---------- GIVEN DATA ----------

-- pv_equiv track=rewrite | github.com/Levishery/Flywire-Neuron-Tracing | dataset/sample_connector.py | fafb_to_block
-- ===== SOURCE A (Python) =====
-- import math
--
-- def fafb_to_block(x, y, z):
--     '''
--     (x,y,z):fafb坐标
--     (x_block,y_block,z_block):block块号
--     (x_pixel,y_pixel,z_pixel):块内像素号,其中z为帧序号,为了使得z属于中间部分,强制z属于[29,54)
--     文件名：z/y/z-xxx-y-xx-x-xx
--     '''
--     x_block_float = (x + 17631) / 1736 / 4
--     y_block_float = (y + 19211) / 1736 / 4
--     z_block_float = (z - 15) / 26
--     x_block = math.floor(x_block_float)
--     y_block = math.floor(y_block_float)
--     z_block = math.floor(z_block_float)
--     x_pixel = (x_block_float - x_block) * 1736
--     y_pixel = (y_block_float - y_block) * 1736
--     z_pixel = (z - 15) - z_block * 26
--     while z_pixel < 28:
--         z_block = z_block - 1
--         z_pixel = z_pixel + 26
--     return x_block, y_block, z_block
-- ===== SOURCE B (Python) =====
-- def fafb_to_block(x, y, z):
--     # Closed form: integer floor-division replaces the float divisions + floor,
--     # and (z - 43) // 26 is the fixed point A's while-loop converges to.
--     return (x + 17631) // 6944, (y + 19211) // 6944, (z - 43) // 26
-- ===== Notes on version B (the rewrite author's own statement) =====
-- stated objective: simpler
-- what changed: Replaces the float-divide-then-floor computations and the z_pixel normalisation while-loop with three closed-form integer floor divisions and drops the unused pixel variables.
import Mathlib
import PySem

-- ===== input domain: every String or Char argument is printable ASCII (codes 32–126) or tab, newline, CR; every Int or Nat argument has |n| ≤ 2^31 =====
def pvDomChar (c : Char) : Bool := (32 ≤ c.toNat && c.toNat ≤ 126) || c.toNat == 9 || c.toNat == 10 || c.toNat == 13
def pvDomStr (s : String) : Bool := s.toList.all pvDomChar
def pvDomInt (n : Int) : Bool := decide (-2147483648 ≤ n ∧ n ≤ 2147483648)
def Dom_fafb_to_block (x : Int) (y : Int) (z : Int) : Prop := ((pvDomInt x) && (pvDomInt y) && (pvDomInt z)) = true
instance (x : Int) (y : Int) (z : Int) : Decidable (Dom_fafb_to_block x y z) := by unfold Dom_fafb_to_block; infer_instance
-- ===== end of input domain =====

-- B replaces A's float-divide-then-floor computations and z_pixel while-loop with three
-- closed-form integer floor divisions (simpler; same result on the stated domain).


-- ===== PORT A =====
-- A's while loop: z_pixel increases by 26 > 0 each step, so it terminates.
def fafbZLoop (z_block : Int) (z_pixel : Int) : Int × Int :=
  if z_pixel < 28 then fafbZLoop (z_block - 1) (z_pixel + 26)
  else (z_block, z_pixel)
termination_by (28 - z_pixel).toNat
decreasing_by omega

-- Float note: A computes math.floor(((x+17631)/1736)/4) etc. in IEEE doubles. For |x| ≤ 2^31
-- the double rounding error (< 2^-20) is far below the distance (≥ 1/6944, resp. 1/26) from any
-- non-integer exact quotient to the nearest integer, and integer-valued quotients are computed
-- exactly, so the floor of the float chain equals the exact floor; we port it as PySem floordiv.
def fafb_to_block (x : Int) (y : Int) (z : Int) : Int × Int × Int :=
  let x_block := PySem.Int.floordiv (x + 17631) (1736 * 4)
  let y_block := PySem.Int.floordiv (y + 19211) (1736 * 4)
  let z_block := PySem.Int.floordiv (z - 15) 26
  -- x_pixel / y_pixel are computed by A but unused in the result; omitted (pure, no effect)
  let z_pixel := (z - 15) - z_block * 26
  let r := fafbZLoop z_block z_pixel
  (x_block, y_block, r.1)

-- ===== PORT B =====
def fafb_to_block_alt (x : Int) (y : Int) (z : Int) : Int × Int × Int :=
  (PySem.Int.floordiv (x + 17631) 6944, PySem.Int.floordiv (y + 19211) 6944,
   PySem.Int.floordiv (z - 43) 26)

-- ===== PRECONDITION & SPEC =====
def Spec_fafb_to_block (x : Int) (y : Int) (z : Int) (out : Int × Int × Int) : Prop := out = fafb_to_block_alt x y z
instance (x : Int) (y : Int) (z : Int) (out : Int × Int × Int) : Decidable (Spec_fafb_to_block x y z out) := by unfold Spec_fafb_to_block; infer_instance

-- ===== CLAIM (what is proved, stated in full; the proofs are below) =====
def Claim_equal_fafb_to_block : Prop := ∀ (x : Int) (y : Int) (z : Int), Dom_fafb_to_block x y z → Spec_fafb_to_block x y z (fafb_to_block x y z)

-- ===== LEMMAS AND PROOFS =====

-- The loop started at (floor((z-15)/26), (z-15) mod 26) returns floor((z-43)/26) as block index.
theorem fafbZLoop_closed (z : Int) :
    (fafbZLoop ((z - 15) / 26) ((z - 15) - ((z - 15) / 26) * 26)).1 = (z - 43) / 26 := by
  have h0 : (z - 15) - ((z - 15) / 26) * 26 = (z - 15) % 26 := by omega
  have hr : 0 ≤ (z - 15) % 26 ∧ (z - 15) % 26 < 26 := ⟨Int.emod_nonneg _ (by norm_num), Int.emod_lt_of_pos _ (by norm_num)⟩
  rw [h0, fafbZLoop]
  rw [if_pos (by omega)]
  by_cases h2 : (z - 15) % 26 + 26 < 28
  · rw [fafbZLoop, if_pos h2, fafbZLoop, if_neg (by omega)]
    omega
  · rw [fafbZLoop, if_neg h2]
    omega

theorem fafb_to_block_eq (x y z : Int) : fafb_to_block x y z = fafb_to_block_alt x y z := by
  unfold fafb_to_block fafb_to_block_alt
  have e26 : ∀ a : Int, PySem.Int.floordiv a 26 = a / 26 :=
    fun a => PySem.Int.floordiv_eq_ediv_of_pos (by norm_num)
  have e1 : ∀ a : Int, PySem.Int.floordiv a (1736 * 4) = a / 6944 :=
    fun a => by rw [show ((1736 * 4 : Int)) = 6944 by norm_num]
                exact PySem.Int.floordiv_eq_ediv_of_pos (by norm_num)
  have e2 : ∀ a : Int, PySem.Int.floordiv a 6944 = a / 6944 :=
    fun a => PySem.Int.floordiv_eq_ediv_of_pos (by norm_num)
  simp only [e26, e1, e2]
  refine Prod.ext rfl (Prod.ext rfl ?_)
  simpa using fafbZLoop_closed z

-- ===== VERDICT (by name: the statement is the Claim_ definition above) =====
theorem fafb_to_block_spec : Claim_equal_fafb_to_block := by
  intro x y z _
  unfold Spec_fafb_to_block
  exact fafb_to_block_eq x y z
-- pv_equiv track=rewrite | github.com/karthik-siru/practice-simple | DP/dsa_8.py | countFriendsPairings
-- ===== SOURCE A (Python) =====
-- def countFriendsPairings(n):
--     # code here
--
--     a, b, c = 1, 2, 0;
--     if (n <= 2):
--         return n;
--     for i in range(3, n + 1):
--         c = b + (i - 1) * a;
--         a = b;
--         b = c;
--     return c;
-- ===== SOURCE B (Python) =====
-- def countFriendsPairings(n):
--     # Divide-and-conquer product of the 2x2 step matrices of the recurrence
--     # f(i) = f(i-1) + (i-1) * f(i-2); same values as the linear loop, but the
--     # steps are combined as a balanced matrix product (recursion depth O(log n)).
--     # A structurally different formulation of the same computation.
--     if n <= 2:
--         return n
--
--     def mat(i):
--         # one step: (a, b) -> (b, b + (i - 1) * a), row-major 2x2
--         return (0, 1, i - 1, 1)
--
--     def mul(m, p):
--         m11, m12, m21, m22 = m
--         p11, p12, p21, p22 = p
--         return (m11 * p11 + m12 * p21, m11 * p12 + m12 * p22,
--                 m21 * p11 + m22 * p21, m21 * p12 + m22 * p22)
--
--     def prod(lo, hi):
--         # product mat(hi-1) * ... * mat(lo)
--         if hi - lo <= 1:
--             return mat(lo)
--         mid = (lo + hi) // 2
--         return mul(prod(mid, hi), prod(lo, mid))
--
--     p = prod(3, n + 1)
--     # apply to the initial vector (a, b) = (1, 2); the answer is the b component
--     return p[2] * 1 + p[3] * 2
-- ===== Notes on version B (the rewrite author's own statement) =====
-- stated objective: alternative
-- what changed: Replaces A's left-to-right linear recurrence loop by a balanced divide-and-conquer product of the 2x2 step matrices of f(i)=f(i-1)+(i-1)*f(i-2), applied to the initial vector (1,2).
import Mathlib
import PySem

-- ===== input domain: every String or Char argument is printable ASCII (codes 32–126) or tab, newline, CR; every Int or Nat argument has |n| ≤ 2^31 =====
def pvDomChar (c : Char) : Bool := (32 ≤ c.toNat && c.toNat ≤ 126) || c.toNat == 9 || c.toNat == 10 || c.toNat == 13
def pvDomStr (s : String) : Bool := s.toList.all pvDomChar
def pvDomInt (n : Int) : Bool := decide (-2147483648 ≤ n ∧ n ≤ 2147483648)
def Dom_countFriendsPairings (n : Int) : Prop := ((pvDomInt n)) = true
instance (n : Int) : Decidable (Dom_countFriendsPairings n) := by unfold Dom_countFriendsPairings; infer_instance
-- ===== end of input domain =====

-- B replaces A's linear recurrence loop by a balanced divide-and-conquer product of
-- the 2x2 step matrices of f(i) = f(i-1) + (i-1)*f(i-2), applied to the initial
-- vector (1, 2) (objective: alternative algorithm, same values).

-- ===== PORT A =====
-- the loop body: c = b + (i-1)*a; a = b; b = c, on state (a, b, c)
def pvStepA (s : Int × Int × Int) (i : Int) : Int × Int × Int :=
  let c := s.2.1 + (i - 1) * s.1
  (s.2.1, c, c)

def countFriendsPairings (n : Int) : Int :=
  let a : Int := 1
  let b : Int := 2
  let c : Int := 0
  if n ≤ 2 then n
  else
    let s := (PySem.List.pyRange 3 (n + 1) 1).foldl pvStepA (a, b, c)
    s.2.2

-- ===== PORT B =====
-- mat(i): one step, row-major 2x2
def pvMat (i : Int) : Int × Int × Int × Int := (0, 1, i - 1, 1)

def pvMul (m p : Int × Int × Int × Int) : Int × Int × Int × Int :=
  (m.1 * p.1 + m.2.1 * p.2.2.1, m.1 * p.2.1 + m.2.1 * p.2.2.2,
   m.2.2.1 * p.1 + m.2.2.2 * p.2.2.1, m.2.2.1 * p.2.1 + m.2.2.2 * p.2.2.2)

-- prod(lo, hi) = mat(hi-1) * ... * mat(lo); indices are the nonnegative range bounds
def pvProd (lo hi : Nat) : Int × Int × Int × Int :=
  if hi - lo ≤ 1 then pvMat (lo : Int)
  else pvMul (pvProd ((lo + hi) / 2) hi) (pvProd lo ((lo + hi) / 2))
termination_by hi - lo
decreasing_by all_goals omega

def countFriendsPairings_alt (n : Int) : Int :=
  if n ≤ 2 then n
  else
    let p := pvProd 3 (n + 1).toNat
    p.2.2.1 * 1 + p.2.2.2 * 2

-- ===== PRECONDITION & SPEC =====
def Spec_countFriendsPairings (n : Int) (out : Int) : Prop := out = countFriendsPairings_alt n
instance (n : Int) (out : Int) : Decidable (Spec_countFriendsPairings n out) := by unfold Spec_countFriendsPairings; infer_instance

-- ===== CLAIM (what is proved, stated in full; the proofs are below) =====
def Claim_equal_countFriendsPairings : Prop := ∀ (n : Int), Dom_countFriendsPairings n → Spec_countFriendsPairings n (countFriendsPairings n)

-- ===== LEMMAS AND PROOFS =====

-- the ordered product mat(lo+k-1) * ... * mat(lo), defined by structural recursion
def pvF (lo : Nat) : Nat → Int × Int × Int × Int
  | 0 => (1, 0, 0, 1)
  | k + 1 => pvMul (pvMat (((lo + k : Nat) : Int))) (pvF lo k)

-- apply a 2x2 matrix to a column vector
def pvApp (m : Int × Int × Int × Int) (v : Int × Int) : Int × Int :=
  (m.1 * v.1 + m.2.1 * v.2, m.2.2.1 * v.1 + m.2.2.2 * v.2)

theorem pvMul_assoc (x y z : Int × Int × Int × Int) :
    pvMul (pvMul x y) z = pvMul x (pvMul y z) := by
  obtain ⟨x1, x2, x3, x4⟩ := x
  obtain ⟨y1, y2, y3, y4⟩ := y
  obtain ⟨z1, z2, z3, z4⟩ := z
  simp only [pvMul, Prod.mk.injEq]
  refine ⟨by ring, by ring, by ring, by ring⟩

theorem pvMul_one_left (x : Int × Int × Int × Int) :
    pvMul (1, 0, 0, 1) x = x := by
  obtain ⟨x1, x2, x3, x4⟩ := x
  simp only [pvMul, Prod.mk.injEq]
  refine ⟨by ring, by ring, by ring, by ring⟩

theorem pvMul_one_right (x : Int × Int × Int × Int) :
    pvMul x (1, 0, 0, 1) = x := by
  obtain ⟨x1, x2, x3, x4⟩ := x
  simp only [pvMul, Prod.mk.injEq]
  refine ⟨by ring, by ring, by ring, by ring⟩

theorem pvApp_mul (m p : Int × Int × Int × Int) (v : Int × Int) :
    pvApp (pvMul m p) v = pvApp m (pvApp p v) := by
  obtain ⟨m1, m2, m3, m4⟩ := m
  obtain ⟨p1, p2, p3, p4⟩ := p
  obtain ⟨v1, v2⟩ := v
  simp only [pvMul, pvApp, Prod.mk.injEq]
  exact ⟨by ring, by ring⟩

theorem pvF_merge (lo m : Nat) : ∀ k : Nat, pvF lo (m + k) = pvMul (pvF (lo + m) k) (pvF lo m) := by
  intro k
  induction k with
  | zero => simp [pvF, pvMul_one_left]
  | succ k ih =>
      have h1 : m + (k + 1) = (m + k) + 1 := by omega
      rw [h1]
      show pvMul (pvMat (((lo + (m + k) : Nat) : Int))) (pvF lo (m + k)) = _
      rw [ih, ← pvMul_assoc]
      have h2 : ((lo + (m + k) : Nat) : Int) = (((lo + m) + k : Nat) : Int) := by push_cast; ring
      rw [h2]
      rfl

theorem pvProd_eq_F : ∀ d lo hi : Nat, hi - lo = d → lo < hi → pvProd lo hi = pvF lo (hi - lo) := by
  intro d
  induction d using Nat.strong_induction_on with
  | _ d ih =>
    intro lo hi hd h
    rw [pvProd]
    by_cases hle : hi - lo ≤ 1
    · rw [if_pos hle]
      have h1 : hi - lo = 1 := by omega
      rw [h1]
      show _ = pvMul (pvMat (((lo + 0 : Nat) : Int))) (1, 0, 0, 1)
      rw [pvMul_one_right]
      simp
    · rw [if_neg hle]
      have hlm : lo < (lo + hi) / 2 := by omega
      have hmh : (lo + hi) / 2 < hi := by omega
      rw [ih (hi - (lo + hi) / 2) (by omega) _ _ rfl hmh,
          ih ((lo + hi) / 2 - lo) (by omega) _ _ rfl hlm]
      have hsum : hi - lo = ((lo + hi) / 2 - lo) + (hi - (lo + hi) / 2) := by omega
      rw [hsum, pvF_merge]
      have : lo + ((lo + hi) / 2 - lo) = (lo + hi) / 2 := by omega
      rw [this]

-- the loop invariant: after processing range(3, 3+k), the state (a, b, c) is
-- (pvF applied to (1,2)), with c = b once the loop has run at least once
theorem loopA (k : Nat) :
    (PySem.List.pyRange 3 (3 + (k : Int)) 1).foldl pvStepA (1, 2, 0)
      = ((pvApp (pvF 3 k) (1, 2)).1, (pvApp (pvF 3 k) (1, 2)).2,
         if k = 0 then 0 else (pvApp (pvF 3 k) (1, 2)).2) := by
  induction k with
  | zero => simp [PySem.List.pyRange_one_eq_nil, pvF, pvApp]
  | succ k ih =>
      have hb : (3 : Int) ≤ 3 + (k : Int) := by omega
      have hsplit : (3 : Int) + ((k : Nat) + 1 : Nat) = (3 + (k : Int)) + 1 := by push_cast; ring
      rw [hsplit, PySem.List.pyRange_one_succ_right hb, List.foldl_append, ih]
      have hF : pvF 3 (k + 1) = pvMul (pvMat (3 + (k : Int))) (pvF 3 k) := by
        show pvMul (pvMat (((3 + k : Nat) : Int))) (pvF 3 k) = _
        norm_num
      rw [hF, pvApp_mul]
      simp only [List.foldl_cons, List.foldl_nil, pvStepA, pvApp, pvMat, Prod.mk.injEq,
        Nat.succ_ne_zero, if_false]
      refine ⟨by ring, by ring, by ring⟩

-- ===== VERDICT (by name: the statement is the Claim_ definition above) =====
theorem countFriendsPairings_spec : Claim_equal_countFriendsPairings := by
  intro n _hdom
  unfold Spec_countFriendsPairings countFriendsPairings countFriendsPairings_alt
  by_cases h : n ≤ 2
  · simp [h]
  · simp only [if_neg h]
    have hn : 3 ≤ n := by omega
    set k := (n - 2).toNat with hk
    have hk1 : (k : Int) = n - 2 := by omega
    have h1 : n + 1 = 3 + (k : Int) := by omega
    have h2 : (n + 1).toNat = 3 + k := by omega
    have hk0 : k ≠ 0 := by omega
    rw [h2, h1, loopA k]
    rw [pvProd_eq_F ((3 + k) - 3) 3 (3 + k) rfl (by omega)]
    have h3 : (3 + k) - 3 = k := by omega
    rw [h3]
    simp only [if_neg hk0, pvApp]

----------

## TASK DIRECTIONS
Look above for the line that contains "show pvMul (pvMat (((lo". Starting there, transcribe every line exactly until you have copied the line that contains "have hb : (3".

## ANSWER SPACE
      show pvMul (pvMat (((lo + (m + k) : Nat) : Int))) (pvF lo (m + k)) = _
      rw [ih, ← pvMul_assoc]
      have h2 : ((lo + (m + k) : Nat) : Int) = (((lo + m) + k : Nat) : Int) := by push_cast; ring
      rw [h2]
      rfl

theorem pvProd_eq_F : ∀ d lo hi : Nat, hi - lo = d → lo < hi → pvProd lo hi = pvF lo (hi - lo) := by
  intro d
  induction d using Nat.strong_induction_on with
  | _ d ih =>
    intro lo hi hd h
    rw [pvProd]
    by_cases hle : hi - lo ≤ 1
    · rw [if_pos hle]
      have h1 : hi - lo = 1 := by omega
      rw [h1]
      show _ = pvMul (pvMat (((lo + 0 : Nat) : Int))) (1, 0, 0, 1)
      rw [pvMul_one_right]
      simp
    · rw [if_neg hle]
      have hlm : lo < (lo + hi) / 2 := by omega
      have hmh : (lo + hi) / 2 < hi := by omega
      rw [ih (hi - (lo + hi) / 2) (by omega) _ _ rfl hmh,
          ih ((lo + hi) / 2 - lo) (by omega) _ _ rfl hlm]
      have hsum : hi - lo = ((lo + hi) / 2 - lo) + (hi - (lo + hi) / 2) := by omega
      rw [hsum, pvF_merge]
      have : lo + ((lo + hi) / 2 - lo) = (lo + hi) / 2 := by omega
      rw [this]

-- the loop invariant: after processing range(3, 3+k), the state (a, b, c) is
-- (pvF applied to (1,2)), with c = b once the loop has run at least once
theorem loopA (k : Nat) :
    (PySem.List.pyRange 3 (3 + (k : Int)) 1).foldl pvStepA (1, 2, 0)
      = ((pvApp (pvF 3 k) (1, 2)).1, (pvApp (pvF 3 k) (1, 2)).2,
         if k = 0 then 0 else (pvApp (pvF 3 k) (1, 2)).2) := by
  induction k with
  | zero => simp [PySem.List.pyRange_one_eq_nil, pvF, pvApp]
  | succ k ih =>
      have hb : (3 : Int) ≤ 3 + (k : Int) := by omega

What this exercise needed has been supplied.